-- pv_equiv track=rewrite | github.com/jongeunShin95/algorithm | programmers/옹알이(1).py | solution
-- ===== SOURCE A (Python) =====
-- def solution(babbling):
--     answer = 0
--     arr = ["aya", "ye", "woo", "ma"]
--
--     for x in babbling:
--         for y in arr:
--             x = x.replace(y, " ")
--
--         x = x.replace(" ", "")
--         if x == "": answer += 1
--     return answer
-- ===== SOURCE B (Python) =====
-- def solution(babbling):
--     def tiles(x):
--         if x == "":
--             return True
--         if x.startswith("aya"):
--             return tiles(x[3:])
--         if x.startswith("ye"):
--             return tiles(x[2:])
--         if x.startswith("woo"):
--             return tiles(x[3:])
--         if x.startswith("ma"):
--             return tiles(x[2:])
--         return False
--     answer = 0
--     for x in babbling:
--         if tiles(x):
--             answer += 1
--     return answer
-- ===== Notes on version B (the rewrite author's own statement) =====
-- stated objective: alternative
-- what changed: B replaces A's chain of five global string replacements (pieces -> space sentinel, strip spaces, test empty) with a deterministic recursive-descent parser that checks each word tiles exactly into 'aya'/'ye'/'woo'/'ma' (the pieces start with distinct letters, so no backtracking is needed).
-- outside the precondition, e.g. on solution([' ']): A returns 1, B returns 0; on solution(['ma ma']): A returns 1, B returns 0; on solution(['ya ya']): A returns 0, B returns 0
import Mathlib
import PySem

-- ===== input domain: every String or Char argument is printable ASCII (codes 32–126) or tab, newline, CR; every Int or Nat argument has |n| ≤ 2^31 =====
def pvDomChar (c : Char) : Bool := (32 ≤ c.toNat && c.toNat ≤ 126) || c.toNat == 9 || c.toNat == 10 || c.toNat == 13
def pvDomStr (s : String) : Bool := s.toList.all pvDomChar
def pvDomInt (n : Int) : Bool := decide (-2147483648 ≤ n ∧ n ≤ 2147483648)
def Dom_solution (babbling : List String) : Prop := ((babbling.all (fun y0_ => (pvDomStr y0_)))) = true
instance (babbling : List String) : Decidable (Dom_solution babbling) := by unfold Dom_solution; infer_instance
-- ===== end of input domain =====

-- B replaces A's five global replace passes (space sentinel + strip) with a single deterministic
-- left-to-right parser into the four allowed pieces; Pre_ keeps to space-free words (the task's domain).


-- ===== PORT A =====
def solution (babbling : List String) : Int :=
  let arr := ["aya", "ye", "woo", "ma"]
  babbling.foldl (fun answer x0 =>
    let x := arr.foldl (fun x y => PySem.Str.replace x y " ") x0
    let x := PySem.Str.replace x " " ""
    if x == "" then answer + 1 else answer) 0

-- ===== PORT B =====
-- deterministic tiling check: each piece is identified by its first letter, so a single
-- left-to-right scan decides whether the word is a concatenation of allowed pieces
def tilesB (x : List Char) : Bool :=
  match x with
  | [] => true
  | c :: t =>
    if List.isPrefixOf ['a','y','a'] (c :: t) then tilesB (t.drop 2)
    else if List.isPrefixOf ['y','e'] (c :: t) then tilesB (t.drop 1)
    else if List.isPrefixOf ['w','o','o'] (c :: t) then tilesB (t.drop 2)
    else if List.isPrefixOf ['m','a'] (c :: t) then tilesB (t.drop 1)
    else false
termination_by x.length
decreasing_by
  · simpa using Nat.lt_succ_of_le (Nat.le_trans (List.length_drop ▸ Nat.sub_le _ _) (Nat.le_refl _))
  · simpa using Nat.lt_succ_of_le (Nat.le_trans (List.length_drop ▸ Nat.sub_le _ _) (Nat.le_refl _))
  · simpa using Nat.lt_succ_of_le (Nat.le_trans (List.length_drop ▸ Nat.sub_le _ _) (Nat.le_refl _))
  · simpa using Nat.lt_succ_of_le (Nat.le_trans (List.length_drop ▸ Nat.sub_le _ _) (Nat.le_refl _))

def solution_alt (babbling : List String) : Int :=
  babbling.foldl (fun answer x => if tilesB x.toList then answer + 1 else answer) 0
···
* _Task_
Exact duplication is required for the lines above, from the line that contains "def pvDomStr (s" to the line that contains "let x := PySem.Str.replace", inclusive; omit all others.

* _Reply_
def pvDomStr (s : String) : Bool := s.toList.all pvDomChar
def pvDomInt (n : Int) : Bool := decide (-2147483648 ≤ n ∧ n ≤ 2147483648)
def Dom_solution (babbling : List String) : Prop := ((babbling.all (fun y0_ => (pvDomStr y0_)))) = true
instance (babbling : List String) : Decidable (Dom_solution babbling) := by unfold Dom_solution; infer_instance
-- ===== end of input domain =====

-- B replaces A's five global replace passes (space sentinel + strip) with a single deterministic
-- left-to-right parser into the four allowed pieces; Pre_ keeps to space-free words (the task's domain).


-- ===== PORT A =====
def solution (babbling : List String) : Int :=
  let arr := ["aya", "ye", "woo", "ma"]
  babbling.foldl (fun answer x0 =>
    let x := arr.foldl (fun x y => PySem.Str.replace x y " ") x0
    let x := PySem.Str.replace x " " ""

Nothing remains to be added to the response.